* **What to work on**
Take the material below and output exactly the run of lines from the one containing "def pvSplit : List Char → List (List Char)" down to the one containing "theorem pv_splitOn_eq (cs", with both included.

--- Dataset records ---

-- pv_equiv track=rewrite | github.com/Kevinparashar/motadata_GranularLevel_sdk_Faas | src/core/postgresql_database/connection.py | _convert_placeholders
-- ===== SOURCE A (Python) =====
-- def _convert_placeholders(query: str, param_count: int) -> str:
--     """
--     Convert %s placeholders to $1, $2, etc. for asyncpg.
--
--     Args:
--         query (str): SQL query with %s placeholders.
--         param_count (int): Number of parameters.
--
--     Returns:
--         str: Query with $1, $2, etc. placeholders.
--     """
--     parts = query.split('%s')
--     if len(parts) <= 1:
--         # Query already uses $1, $2 format or has no placeholders
--         return query
--
--     # Rebuild query with numbered placeholders
--     query_parts = []
--     for i, part in enumerate(parts):
--         query_parts.append(part)
--         if i < len(parts) - 1:
--             query_parts.append(f'${i + 1}')
--     return ''.join(query_parts)
-- ===== SOURCE B (Python) =====
-- def _convert_placeholders(query: str, param_count: int) -> str:
--     # Single left-to-right scan with a counter, instead of split-and-rebuild.
--     out = []
--     n = 1
--     i = 0
--     while i < len(query):
--         if query.startswith('%s', i):
--             out.append('$%d' % n)
--             n += 1
--             i += 2
--         else:
--             out.append(query[i])
--             i += 1
--     return ''.join(out)
-- ===== Notes on version B (the rewrite author's own statement) =====
-- stated objective: alternative
-- what changed: B replaces A's split-on-'%s'-then-rebuild-and-join (three passes with an intermediate parts list) by a single left-to-right scan of the string with an incrementing counter, emitting '$n' at each '%s' occurrence.
import Mathlib
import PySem

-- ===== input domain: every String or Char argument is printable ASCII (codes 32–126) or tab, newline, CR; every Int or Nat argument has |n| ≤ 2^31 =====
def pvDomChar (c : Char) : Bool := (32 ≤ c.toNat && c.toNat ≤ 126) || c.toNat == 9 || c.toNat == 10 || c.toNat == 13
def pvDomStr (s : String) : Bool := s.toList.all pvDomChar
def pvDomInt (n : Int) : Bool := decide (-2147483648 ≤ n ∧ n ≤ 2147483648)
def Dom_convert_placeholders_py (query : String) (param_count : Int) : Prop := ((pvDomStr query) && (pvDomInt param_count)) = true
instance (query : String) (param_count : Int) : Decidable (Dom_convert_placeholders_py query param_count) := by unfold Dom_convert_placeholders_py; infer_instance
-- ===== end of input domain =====

-- B replaces A's split-and-rebuild by one left-to-right scan with a counter; same cost, different structure.

-- ===== PORT A =====
def convert_placeholders_py (query : String) (param_count : Int) : String :=
  let parts := PySem.Chars.splitOn query.toList ['%', 's']
  if parts.length ≤ 1 then query
  else
    let query_parts := (PySem.List.enumerate parts).foldl
      (fun acc ip =>
        let acc2 := acc ++ [ip.2]
        if ip.1 < (parts.length : Int) - 1 then acc2 ++ ['$' :: PySem.Int.toChars (ip.1 + 1)] else acc2)
      []
    String.ofList (PySem.Chars.join [] query_parts)

-- ===== PORT B =====
-- B's while loop over the index: recursion on the remaining suffix, counter n.
def pvScanB : List Char → Int → List Char
  | [], _ => []
  | c :: rest, n =>
    if ['%', 's'].isPrefixOf (c :: rest) then
      ('$' :: PySem.Int.toChars n) ++ pvScanB (rest.drop 1) (n + 1)
    else
      c :: pvScanB rest n
termination_by l => l.length
decreasing_by all_goals (simp; try omega)

def convert_placeholders_py_alt (query : String) (param_count : Int) : String :=
  String.ofList (pvScanB query.toList 1)

-- ===== PRECONDITION & SPEC =====
def Spec_convert_placeholders_py (query : String) (param_count : Int) (out : String) : Prop := out = convert_placeholders_py_alt query param_count
instance (query : String) (param_count : Int) (out : String) : Decidable (Spec_convert_placeholders_py query param_count out) := by unfold Spec_convert_placeholders_py; infer_instance

-- ===== CLAIM (what is proved, stated in full; the proofs are below) =====
def Claim_equal_convert_placeholders_py : Prop := ∀ (query : String) (param_count : Int), Dom_convert_placeholders_py query param_count → Spec_convert_placeholders_py query param_count (convert_placeholders_py query param_count)

-- ===== LEMMAS AND PROOFS =====

/-- Prepend `pre` onto the first piece (or make it the only piece). -/
def pvConsHead (pre : List Char) : List (List Char) → List (List Char)
  | [] => [pre]
  | p :: ps => (pre ++ p) :: ps

/-- Reference version of Python `split('%s')`. -/
def pvSplit : List Char → List (List Char)
  | [] => [[]]
  | c :: rest =>
    if ['%', 's'].isPrefixOf (c :: rest) then [] :: pvSplit (rest.drop 1)
    else pvConsHead [c] (pvSplit rest)
termination_by l => l.length
decreasing_by all_goals (simp; try omega)

theorem pvSplit_ne_nil (l : List Char) : pvSplit l ≠ [] := by
  cases l with
  | nil => simp [pvSplit]
  | cons c rest =>
    rw [pvSplit]
    split
    · simp
    · cases pvSplit rest <;> simp [pvConsHead]

theorem pvConsHead_nil (X : List (List Char)) (h : X ≠ []) : pvConsHead [] X = X := by
  cases X with
  | nil => exact absurd rfl h
  | cons p ps => simp [pvConsHead]

theorem pvConsHead_consHead (a b : List Char) (X : List (List Char)) :
    pvConsHead a (pvConsHead b X) = pvConsHead (a ++ b) X := by
  cases X <;> simp [pvConsHead]

theorem pv_go_eq (fuel : ℕ) : ∀ (l cur : List Char) (acc : List (List Char)), l.length < fuel →
    PySem.Chars.splitOn.go ['%', 's'] fuel l cur acc
      = acc.reverse ++ pvConsHead cur.reverse (pvSplit l) := by
  induction fuel with
  | zero => intro l cur acc h; omega
  | succ f ih =>
    intro l cur acc h
    cases l with
    | nil =>
      simp [PySem.Chars.splitOn.go, pvSplit, pvConsHead]
    | cons c rest =>
      rw [PySem.Chars.splitOn.go, pvSplit]
      split
      · rw [ih _ _ _ (by simp at h ⊢; omega)]
        simp only [List.reverse_cons, List.reverse_nil, List.drop_one]
        rw [pvConsHead_nil _ (pvSplit_ne_nil _)]
        simp [pvConsHead, List.drop_one]
      · rw [ih _ _ _ (by simp at h ⊢; omega), pvConsHead_consHead]
        simp

theorem pv_splitOn_eq (cs : List Char) :
    PySem.Chars.splitOn cs ['%', 's'] = pvSplit cs := by
  rw [PySem.Chars.splitOn, pv_go_eq]
  · simp [pvConsHead_nil _ (pvSplit_ne_nil _)]
  · omega

/-- Interleave parts with `$k`, `$‹k+1›`, … between them. -/
def pvInter : List (List Char) → Int → List Char
  | [], _ => []
  | [p], _ => p
  | p :: q :: ps, k => p ++ ('$' :: PySem.Int.toChars k) ++ pvInter (q :: ps) (k + 1)

theorem pv_scan_eq (cs : List Char) : ∀ (k : Int), pvScanB cs k = pvInter (pvSplit cs) k := by
  induction cs using pvSplit.induct with
  | case1 => intro k; simp [pvScanB, pvSplit, pvInter]
  | case2 c rest hpre ih =>
    intro k
    rw [pvScanB, pvSplit, if_pos hpre, if_pos hpre, ih]
    obtain ⟨p, ps, hps⟩ : ∃ p ps, pvSplit (rest.drop 1) = p :: ps := by
      cases h : pvSplit (rest.drop 1) with
      | nil => exact absurd h (pvSplit_ne_nil _)
      | cons p ps => exact ⟨p, ps, rfl⟩
    rw [hps]; simp [pvInter]
  | case3 c rest hpre ih =>
    intro k
    rw [pvScanB, pvSplit, if_neg hpre, if_neg hpre, ih]
    cases h : pvSplit rest with
    | nil => exact absurd h (pvSplit_ne_nil _)
    | cons p ps => cases ps <;> simp [pvConsHead, pvInter]

theorem pv_singleton (cs p : List Char) (h : pvSplit cs = [p]) : p = cs := by
  induction cs using pvSplit.induct generalizing p with
  | case1 => simp [pvSplit] at h; simp [h]
  | case2 c rest hpre ih =>
    rw [pvSplit, if_pos hpre] at h
    have := pvSplit_ne_nil (rest.drop 1)
    cases hh : pvSplit (rest.drop 1) <;> simp_all
  | case3 c rest hpre ih =>
    rw [pvSplit, if_neg hpre] at h
    cases hh : pvSplit rest with
    | nil => exact absurd hh (pvSplit_ne_nil _)
    | cons q qs =>
      rw [hh] at h
      simp [pvConsHead] at h
      obtain ⟨h1, h2⟩ := h
      subst h2
      have hq := ih q hh
      simp_all

theorem pv_join_nil (l : List (List Char)) : PySem.Chars.join [] l = l.flatten := by
  induction l with
  | nil => simp [PySem.Chars.join, List.intercalate]
  | cons p ps ih =>
    cases ps <;> simp_all [PySem.Chars.join, List.intercalate, List.intersperse]

theorem pv_foldA (L : Int) (ps : List (List Char)) : ∀ (s : Int) (acc : List (List Char)),
    ps ≠ [] → s + ps.length = L →
    (List.foldl
      (fun acc ip =>
        let acc2 := acc ++ [ip.2]
        if ip.1 < L - 1 then acc2 ++ ['$' :: PySem.Int.toChars (ip.1 + 1)] else acc2)
      acc (PySem.List.enumerate ps s)).flatten
      = acc.flatten ++ pvInter ps (s + 1) := by
  induction ps with
  | nil => intro s acc h; exact absurd rfl h
  | cons p t ih =>
    intro s acc _ hL
    rw [show PySem.List.enumerate (p :: t) s = (s, p) :: PySem.List.enumerate t (s + 1) from by
      simp [PySem.List.enumerate]]
    rw [List.foldl_cons]
    cases t with
    | nil =>
      have hnlt : ¬ (s < L - 1) := by simp at hL; omega
      simp [PySem.List.enumerate, hnlt, pvInter]
    | cons q ts =>
      have hlt : s < L - 1 := by simp at hL; omega
      rw [ih (s + 1) _ (by simp) (by simp at hL ⊢; omega)]
      simp [hlt, pvInter]

-- ===== VERDICT (by name: the statement is the Claim_ definition above) =====
theorem convert_placeholders_py_spec : Claim_equal_convert_placeholders_py := by
  intro query pc _
  unfold Spec_convert_placeholders_py convert_placeholders_py convert_placeholders_py_alt
  simp only [pv_splitOn_eq]
  cases h : pvSplit query.toList with
  | nil => exact absurd h (pvSplit_ne_nil _)
  | cons p ps =>
    cases ps with
    | nil =>
      have hp : p = query.toList := pv_singleton _ _ h
      rw [if_pos (by simp)]
      rw [pv_scan_eq, h, hp]
      simp [pvInter, String.ofList]
    | cons q ts =>
      rw [if_neg (by simp)]
      rw [pv_join_nil, pv_foldA (((p :: q :: ts).length : Nat) : Int) _ 0 [] (by simp) (by simp)]
      rw [pv_scan_eq, h]
      simp [pvInter]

---

* **Response box**
def pvSplit : List Char → List (List Char)
  | [] => [[]]
  | c :: rest =>
    if ['%', 's'].isPrefixOf (c :: rest) then [] :: pvSplit (rest.drop 1)
    else pvConsHead [c] (pvSplit rest)
termination_by l => l.length
decreasing_by all_goals (simp; try omega)

theorem pvSplit_ne_nil (l : List Char) : pvSplit l ≠ [] := by
  cases l with
  | nil => simp [pvSplit]
  | cons c rest =>
    rw [pvSplit]
    split
    · simp
    · cases pvSplit rest <;> simp [pvConsHead]

theorem pvConsHead_nil (X : List (List Char)) (h : X ≠ []) : pvConsHead [] X = X := by
  cases X with
  | nil => exact absurd rfl h
  | cons p ps => simp [pvConsHead]

theorem pvConsHead_consHead (a b : List Char) (X : List (List Char)) :
    pvConsHead a (pvConsHead b X) = pvConsHead (a ++ b) X := by
  cases X <;> simp [pvConsHead]

theorem pv_go_eq (fuel : ℕ) : ∀ (l cur : List Char) (acc : List (List Char)), l.length < fuel →
    PySem.Chars.splitOn.go ['%', 's'] fuel l cur acc
      = acc.reverse ++ pvConsHead cur.reverse (pvSplit l) := by
  induction fuel with
  | zero => intro l cur acc h; omega
  | succ f ih =>
    intro l cur acc h
    cases l with
    | nil =>
      simp [PySem.Chars.splitOn.go, pvSplit, pvConsHead]
    | cons c rest =>
      rw [PySem.Chars.splitOn.go, pvSplit]
      split
      · rw [ih _ _ _ (by simp at h ⊢; omega)]
        simp only [List.reverse_cons, List.reverse_nil, List.drop_one]
        rw [pvConsHead_nil _ (pvSplit_ne_nil _)]
        simp [pvConsHead, List.drop_one]
      · rw [ih _ _ _ (by simp at h ⊢; omega), pvConsHead_consHead]
        simp

theorem pv_splitOn_eq (cs : List Char) :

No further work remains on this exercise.